7. Multi-Scene Best Practices

DO:

  • Use SceneGroup for split-screen and multi-viewport
  • Give each scene its own camera
  • Use normalized viewport coordinates (0-1 range)

DON'T:

  • Share entities between scenes
  • Assume scenes update in a specific order

Handling API Limitations

When you encounter an API limitation:

1. Document the Limitation

Create a brief note describing:

  • What you needed to do
  • Why the current API doesn't support it well
  • The workaround you used

2. Complete the Task with Current API

Use available workarounds to complete the user's request:

  • Direct access to lower-level systems
  • Custom entity subclasses
  • Manual management where auto-management is missing

3. Common Workaround Patterns

Pattern: Direct PhysicsScene Access

cpp
// If entities don't provide needed physics control
auto* physics = getPhysicsScene();
physics->applyForce(bodyId, force);

Pattern: Custom Entity Subclass

cpp
// If built-in entities lack needed functionality
class CustomEntity : public vde::MeshEntity {
public:
    void update(float dt) override {
        // Custom behavior
        vde::MeshEntity::update(dt);
    }
};

Pattern: Manual Resource Management

cpp
// If resource IDs aren't wired up yet
auto mesh = vde::Mesh::createCube(1.0f);
entity->setMesh(mesh);  // Direct assignment instead of ID binding

Quick Reference

Include Headers

cpp
#include <vde/api/GameAPI.h>  // Everything

// OR specific headers:
#include <vde/api/Game.h>
#include <vde/api/Scene.h>
#include <vde/api/Entity.h>
#include <vde/api/PhysicsEntity.h>
#include <vde/api/SceneGroup.h>

Common Types

cpp
// Spatial types
vde::Position(x, y, z)
vde::Direction(x, y, z)
vde::Rotation(pitch, yaw, roll)
vde::Color(r, g, b, a)

// Type-safe units
vde::Meters distance = 100_m;
vde::Pixels screenWidth = 1920_px;

// Physics types
vde::PhysicsBodyType::Static / Dynamic / Kinematic
vde::PhysicsShape::Box / Circle
vde::PhysicsBodyDef
vde::CollisionEvent

// Multi-scene types
vde::SceneGroup
vde::ViewportRect

Key Input Constants

See API-DOC.md#key-codes for complete list.

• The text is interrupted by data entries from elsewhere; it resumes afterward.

-- pv_equiv track=rewrite | github.com/lore-2001/AED1-IP | guia7.py | columnas_ordenadas
-- ===== SOURCE A (Python) =====
-- def ordenados (s:list[int]) -> bool:
--     res = True
--     for i in range (0,len(s)-1,1):
--         if not s[i] <s[i+1]:
--             res = False
--     return res
--
-- def columna (m:list[list[int]],c:int) -> list[int]:
--     res : list [int] = []
--     for fila in m:
--         res.append(fila[c])
--     return res
--
-- def columnas_ordenadas (m:list[list[int]]) -> list[bool]:
--     res : list[bool] = []
--     matriz_ordenada_por_columnas : list[list[int]] = []
--     for i in range(0,len(m[0]),1):
--         matriz_ordenada_por_columnas.append(columna(m,i))
--     for column in matriz_ordenada_por_columnas:
--         if ordenados (column):
--             res.append(True)
--         else:
--             res.append(False)
--     return res
-- ===== SOURCE B (Python) =====
-- def columnas_ordenadas(m: list[list[int]]) -> list[bool]:
--     ncols = len(m[0])
--     res = [True] * ncols
--     for i in range(len(m) - 1):
--         fila, sig = m[i], m[i + 1]
--         for c in range(ncols):
--             if not fila[c] < sig[c]:
--                 res[c] = False
--     return res
-- ===== Notes on version B (the rewrite author's own statement) =====
-- stated objective: simpler
-- what changed: Replaces A's build-every-transposed-column-then-scan-each-column structure with a single row-major pass over consecutive row pairs that updates a per-column boolean accumulator, eliminating the transpose entirely.
import Mathlib
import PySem

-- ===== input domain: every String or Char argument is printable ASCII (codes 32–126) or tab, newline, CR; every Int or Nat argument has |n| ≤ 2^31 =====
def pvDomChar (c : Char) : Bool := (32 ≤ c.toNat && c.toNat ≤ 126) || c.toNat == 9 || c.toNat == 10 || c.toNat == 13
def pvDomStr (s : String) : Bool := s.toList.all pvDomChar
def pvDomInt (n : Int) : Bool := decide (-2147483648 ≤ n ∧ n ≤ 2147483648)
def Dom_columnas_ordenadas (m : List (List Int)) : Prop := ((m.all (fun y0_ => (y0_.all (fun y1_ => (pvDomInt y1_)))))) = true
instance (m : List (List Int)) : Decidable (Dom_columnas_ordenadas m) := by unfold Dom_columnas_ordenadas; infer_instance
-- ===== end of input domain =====

-- B replaces A's transpose-then-scan-each-column structure with a single row-major
-- pass over consecutive row pairs that maintains a per-column boolean accumulator.

-- ===== PORT A =====
def pvOrdenados (s : List Int) : Bool :=
  (PySem.List.pyRange 0 ((s.length : Int) - 1) 1).foldl
    (fun res i =>
      if ¬ (PySem.List.pyGetD s i 0 < PySem.List.pyGetD s (i + 1) 0) then false else res) true

def pvColumna (m : List (List Int)) (c : Int) : List Int :=
  m.foldl (fun res fila => res ++ [PySem.List.pyGetD fila c 0]) []

def columnas_ordenadas (m : List (List Int)) : List Bool :=
  let mat : List (List Int) :=
    (PySem.List.pyRange 0 ((PySem.List.pyGetD m 0 []).length : Int) 1).foldl
      (fun acc i => acc ++ [pvColumna m i]) []
  mat.foldl (fun res column => if pvOrdenados column then res ++ [true] else res ++ [false]) []

-- ===== PORT B =====
def columnas_ordenadas_alt (m : List (List Int)) : List Bool :=
  let ncols : Nat := (PySem.List.pyGetD m 0 []).length
  (PySem.List.pyRange 0 ((m.length : Int) - 1) 1).foldl
    (fun res i =>
      let fila := PySem.List.pyGetD m i []
      let sig := PySem.List.pyGetD m (i + 1) []
      (PySem.List.pyRange 0 (ncols : Int) 1).foldl
        (fun r c =>
          if ¬ (PySem.List.pyGetD fila c 0 < PySem.List.pyGetD sig c 0)
          then PySem.List.pySetD r c false else r) res)
    (List.replicate ncols true)

-- ===== PRECONDITION & SPEC =====
-- Pre_ excludes exactly the inputs on which Python A raises IndexError: the empty
-- matrix (m[0] fails) and matrices having a row shorter than the first row.
def Pre_columnas_ordenadas (m : List (List Int)) : Prop :=
  m ≠ [] ∧ ∀ r ∈ m, m.headI.length ≤ r.length
instance (m : List (List Int)) : Decidable (Pre_columnas_ordenadas m) := by
  unfold Pre_columnas_ordenadas; infer_instance
def pvWitness_columnas_ordenadas : List (List Int) := [[1, 5], [2, 4], [3, 6]]

def Spec_columnas_ordenadas (m : List (List Int)) (out : List Bool) : Prop := out = columnas_ordenadas_alt m
instance (m : List (List Int)) (out : List Bool) : Decidable (Spec_columnas_ordenadas m out) := by unfold Spec_columnas_ordenadas; infer_instance

-- ===== CLAIM (what is proved, stated in full; the proofs are below) =====
def Claim_equal_columnas_ordenadas : Prop := ∀ (m : List (List Int)), Dom_columnas_ordenadas m → Pre_columnas_ordenadas m → Spec_columnas_ordenadas m (columnas_ordenadas m)

-- ===== LEMMAS AND PROOFS =====

-- row i of m (the value both ports read through pyGetD with default [])
def pvRow (m : List (List Int)) (i : Nat) : List Int := m.getD i []

-- "column c is strictly increasing", as both ports compute it
def pvColOK (m : List (List Int)) (N c : Nat) : Bool :=
  (List.range N).all (fun i => decide ((pvRow m i).getD c 0 < (pvRow m (i + 1)).getD c 0))

-- the common normal form of both ports
def pvSpecList (m : List (List Int)) : List Bool :=
  (List.range (PySem.List.pyGetD m 0 []).length).map
    (fun c => pvColOK m (m.length - 1) c)

lemma foldl_if_false_all {α : Type} (P : α → Prop) [DecidablePred P] :
    ∀ (l : List α) (b : Bool),
      l.foldl (fun r i => if ¬ P i then false else r) b = (b && l.all (fun i => decide (P i))) := by
  intro l
  induction l with
  | nil => intro b; simp
  | cons x xs ih =>
      intro b
      rw [List.foldl_cons, ih]
      by_cases h : P x
      · simp [h]
      · simp [h]

lemma getD_map_getD (m : List (List Int)) (c k : Nat) :
    ((m.map (fun fila => fila.getD c 0)).getD k 0) = (pvRow m k).getD c 0 := by
  by_cases h : k < m.length
  · simp [List.getD, pvRow, h]
  · have h1 : m[k]? = none := List.getElem?_eq_none_iff.mpr (by omega)
    have h2 : (m.map (fun fila => fila.getD c 0))[k]? = none :=
      List.getElem?_eq_none_iff.mpr (by simpa using Nat.le_of_not_lt h)
    simp [List.getD, pvRow, h1]

lemma ordenados_columna (m : List (List Int)) (c : Nat) :
    pvOrdenados (pvColumna m (c : Int)) = pvColOK m (m.length - 1) c := by
  have hcol : pvColumna m (c : Int) = m.map (fun fila => fila.getD c 0) := by
    rw [pvColumna, PySem.List.foldl_append_singleton_eq_map]
    simp only [List.nil_append]
    exact List.map_congr_left (fun fila _ => by simp)
  rw [pvOrdenados, hcol]
  rw [foldl_if_false_all]
  rw [PySem.List.pyRange_one]
  simp only [Bool.true_and, List.all_map, List.length_map]
  rw [pvColOK]
  have hN : ((m.length : Int) - 1 - 0).toNat = m.length - 1 := by omega
  rw [hN]
  refine List.all_congr rfl (fun i => ?_)
  have key : ∀ k : Nat, PySem.List.pyGetD (List.map (fun fila => fila.getD c 0) m) ((k : Nat) : Int) 0 = (pvRow m k).getD c 0 := by
    intro k
    rw [PySem.List.pyGetD_natCast]
    exact getD_map_getD m c k
  have e1 : ((0 : Int) + (i : Int)) = ((i : Nat) : Int) := by omega
  have e2 : ((i : Int) + 1) = (((i + 1 : Nat) : Nat) : Int) := by omega
  simp only [Function.comp_apply]
  rw [e1, e2, key i, key (i + 1)]

lemma portA_eq_spec (m : List (List Int)) : columnas_ordenadas m = pvSpecList m := by
  rw [columnas_ordenadas]
  have hmat : (PySem.List.pyRange 0 ((PySem.List.pyGetD m 0 []).length : Int) 1).foldl
      (fun acc i => acc ++ [pvColumna m i]) []
      = (List.range (PySem.List.pyGetD m 0 []).length).map (fun k : Nat => pvColumna m (k : Int)) := by
    rw [PySem.List.foldl_append_singleton_eq_map, PySem.List.pyRange_one, List.map_map]
    have h0 : (((PySem.List.pyGetD m 0 []).length : Int) - 0).toNat = (PySem.List.pyGetD m 0 []).length := by omega
    rw [h0, List.nil_append]
    exact List.map_congr_left (fun k _ => by norm_num)
  have hbody : (fun (res : List Bool) column =>
      if pvOrdenados column then res ++ [true] else res ++ [false])
      = (fun (res : List Bool) column => res ++ [pvOrdenados column]) := by
    funext res column
    by_cases h : pvOrdenados column <;> simp_all
  simp only [hmat, hbody]
  rw [PySem.List.foldl_append_singleton_eq_map, List.nil_append, List.map_map, pvSpecList]
  exact List.map_congr_left (fun c _ => ordenados_columna m c)

lemma innerFold_length (Q : Nat → Prop) [DecidablePred Q] :
    ∀ (l : List Nat) (res : List Bool),
      (l.foldl (fun r c => if ¬ Q c then r.set c false else r) res).length = res.length := by
  intro l
  induction l with
  | nil => intro res; simp
  | cons x xs ih =>
      intro res
      rw [List.foldl_cons]
      by_cases h : Q x
      · rw [if_neg (by simpa using h)]; exact ih res
      · rw [if_pos (by simpa using h)]
        rw [ih (res.set x false)]
        exact List.length_set ..

lemma innerFold_getD (Q : Nat → Prop) [DecidablePred Q] :
    ∀ (n : Nat) (res : List Bool) (c : Nat), c < res.length →
      ((List.range n).foldl (fun r c => if ¬ Q c then r.set c false else r) res).getD c true
        = if c < n ∧ ¬ Q c then false else res.getD c true := by
  intro n
  induction n with
  | zero => intro res c hc; simp
  | succ n ih =>
      intro res c hc
      rw [List.range_succ, List.foldl_append, List.foldl_cons, List.foldl_nil]
      have hFlen : ((List.range n).foldl (fun r c => if ¬ Q c then r.set c false else r) res).length = res.length :=
        innerFold_length Q _ res
      by_cases hq : Q n
      · rw [if_neg (by simpa using hq)]
        rw [ih res c hc]
        by_cases hcn : c < n
        · have : c < n + 1 := by omega
          simp [hcn, this]
        · by_cases hce : c = n
          · simp [hce, hq]
          · have h2 : ¬ c < n + 1 := by omega
            simp [hcn, h2]
      · rw [if_pos (by simpa using hq)]
        by_cases hce : c = n
        · subst hce
          have hclt : c < ((List.range c).foldl (fun r c => if ¬ Q c then r.set c false else r) res).length := by
            rw [innerFold_length Q _ res]; exact hc
          have hlt1 : c < c + 1 := by omega
          rw [if_pos (⟨hlt1, hq⟩ : c < c + 1 ∧ ¬ Q c)]
          rw [List.getD_eq_getElem _ _ (by simpa using hclt), List.getElem_set_self]
        · have hgd : (((List.range n).foldl (fun r c => if ¬ Q c then r.set c false else r) res).set n false).getD c true
              = ((List.range n).foldl (fun r c => if ¬ Q c then r.set c false else r) res).getD c true := by
            simp [List.getD, List.getElem?_set_ne (fun h => hce h.symm)]
          rw [hgd, ih res c hc]
          by_cases hcn : c < n
          · have : c < n + 1 := by omega
            simp [hcn, this]
          · have h2 : ¬ c < n + 1 := by omega
            simp [hcn, h2]

def pvOuter (m : List (List Int)) (ncols N : Nat) : List Bool :=
  (List.range N).foldl
    (fun res i =>
      (List.range ncols).foldl
        (fun r c =>
          if ¬ ((pvRow m i).getD c 0 < (pvRow m (i + 1)).getD c 0) then r.set c false else r) res)
    (List.replicate ncols true)

lemma pvOuter_length (m : List (List Int)) (ncols N : Nat) :
    (pvOuter m ncols N).length = ncols := by
  induction N with
  | zero => simp [pvOuter]
  | succ N ih =>
      rw [pvOuter, List.range_succ, List.foldl_append, List.foldl_cons, List.foldl_nil]
      rw [innerFold_length (fun c => (pvRow m N).getD c 0 < (pvRow m (N + 1)).getD c 0) (List.range ncols)]
      exact ih

lemma pvOuter_getD (m : List (List Int)) (ncols : Nat) :
    ∀ (N : Nat) (c : Nat), c < ncols →
      (pvOuter m ncols N).getD c true = pvColOK m N c := by
  intro N
  induction N with
  | zero =>
      intro c hc
      rw [pvOuter, pvColOK]
      simp
  | succ N ih =>
      intro c hc
      rw [pvOuter, List.range_succ, List.foldl_append, List.foldl_cons, List.foldl_nil]
      rw [show ((List.range N).foldl _ (List.replicate ncols true)) = pvOuter m ncols N from rfl]
      rw [innerFold_getD (fun c => (pvRow m N).getD c 0 < (pvRow m (N + 1)).getD c 0)
        ncols (pvOuter m ncols N) c (by rw [pvOuter_length]; exact hc)]
      rw [pvColOK, List.range_succ, List.all_append]
      have hIH : (pvOuter m ncols N).getD c true = pvColOK m N c := ih c hc
      by_cases hq : (pvRow m N).getD c 0 < (pvRow m (N + 1)).getD c 0
      · rw [if_neg (fun h => h.2 hq)]
        rw [hIH]
        have hlast : ([N].all fun i => decide ((pvRow m i).getD c 0 < (pvRow m (i + 1)).getD c 0)) = true := by
          simpa [List.getD_eq_getElem?_getD] using hq
        rw [hlast, Bool.and_true, pvColOK]
      · rw [if_pos ⟨hc, hq⟩]
        have hlast : ([N].all fun i => decide ((pvRow m i).getD c 0 < (pvRow m (i + 1)).getD c 0)) = false := by
          simpa [List.getD_eq_getElem?_getD] using hq
        rw [hlast, Bool.and_false]

lemma portB_eq_spec (m : List (List Int)) : columnas_ordenadas_alt m = pvSpecList m := by
  rw [columnas_ordenadas_alt]
  have houter : (PySem.List.pyRange 0 ((m.length : Int) - 1) 1).foldl
      (fun res i =>
        let fila := PySem.List.pyGetD m i []
        let sig := PySem.List.pyGetD m (i + 1) []
        (PySem.List.pyRange 0 (((PySem.List.pyGetD m 0 []).length : Nat) : Int) 1).foldl
          (fun r c =>
            if ¬ (PySem.List.pyGetD fila c 0 < PySem.List.pyGetD sig c 0)
            then PySem.List.pySetD r c false else r) res)
      (List.replicate (PySem.List.pyGetD m 0 []).length true)
      = pvOuter m (PySem.List.pyGetD m 0 []).length (m.length - 1) := by
    rw [PySem.List.pyRange_one 0 ((m.length : Int) - 1), List.foldl_map, pvOuter]
    have hN : ((m.length : Int) - 1 - 0).toNat = m.length - 1 := by omega
    rw [hN]
    apply PySem.List.foldl_congr_mem
    intro res i _
    simp only
    rw [PySem.List.pyRange_one 0 (((PySem.List.pyGetD m 0 []).length : Nat) : Int), List.foldl_map]
    have h0 : ((((PySem.List.pyGetD m 0 []).length : Nat) : Int) - 0).toNat = (PySem.List.pyGetD m 0 []).length := by omega
    rw [h0]
    apply PySem.List.foldl_congr_mem
    intro r c _
    have e1 : ((0 : Int) + (i : Int)) = ((i : Nat) : Int) := by omega
    have e2 : ((i : Int) + 1) = (((i + 1 : Nat) : Nat) : Int) := by omega
    have e3 : ((0 : Int) + (c : Int)) = ((c : Nat) : Int) := by omega
    rw [e1, e3, e2]
    simp only [PySem.List.pyGetD_natCast, PySem.List.pySetD_natCast, pvRow]
    rfl
  rw [houter]
  apply List.ext_getElem
  · rw [pvOuter_length]
    simp [pvSpecList]
  · intro c h1 h2
    have hc : c < (PySem.List.pyGetD m 0 []).length := by
      rwa [pvOuter_length] at h1
    have hgd := pvOuter_getD m (PySem.List.pyGetD m 0 []).length (m.length - 1) c hc
    rw [List.getD_eq_getElem _ _ h1] at hgd
    simp only [pvSpecList, List.getElem_map, List.getElem_range]
    exact hgd

-- ===== VERDICT (by name: the statement is the Claim_ definition above) =====
theorem columnas_ordenadas_spec : Claim_equal_columnas_ordenadas := by
  intro m _ _
  unfold Spec_columnas_ordenadas
  rw [portA_eq_spec, portB_eq_spec]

Common keys: KEY_SPACE, KEY_ESCAPE, KEY_W/A/S/D, KEY_ARROW
Mouse: MOUSE_BUTTON_LEFT/RIGHT/MIDDLE
Gamepad: GAMEPAD_BUTTON_A/B/X/Y, GAMEPAD_AXIS_LEFT_X/Y

Documentation References

Always check these files for current API capabilities:

Summary

  1. Start with the pattern - Use Game Scene Entity Resource hierarchy
  2. Follow ownership rules - Scene owns entities/resources, use IDs for entities and ResourcePtr for resources
  3. Use ResourceManager - Load resources via game.getResourceManager().load<T>() for global caching
  4. Upload textures to GPU - Call texture->uploadToGPU(context) before using in sprites
  5. Check documentation first - API-DOC.md has comprehensive information
  6. Use existing examples - Look at examples/ folder for patterns
  7. Suggest improvements but deliver - Document API gaps but complete the task
  8. Call base class methods - Always call Scene::update() and Scene::render()
  9. Test thoroughly - Run the application to verify behavior

Key Systems:

  • Input: Keyboard, mouse, gamepad with events and polling
  • Audio: Sound effects and music via AudioManager
  • Cameras: OrbitCamera (3D), SimpleCamera (first-person), Camera2D (2D)
  • Physics: 2D AABB physics with collision, bodies, forces
  • Multi-Scene: Split-screen, viewports, multiple active scenes
  • Lighting: Ambient, directional, point, spot lights

When in doubt, examine the existing examples/ directory for proven patterns.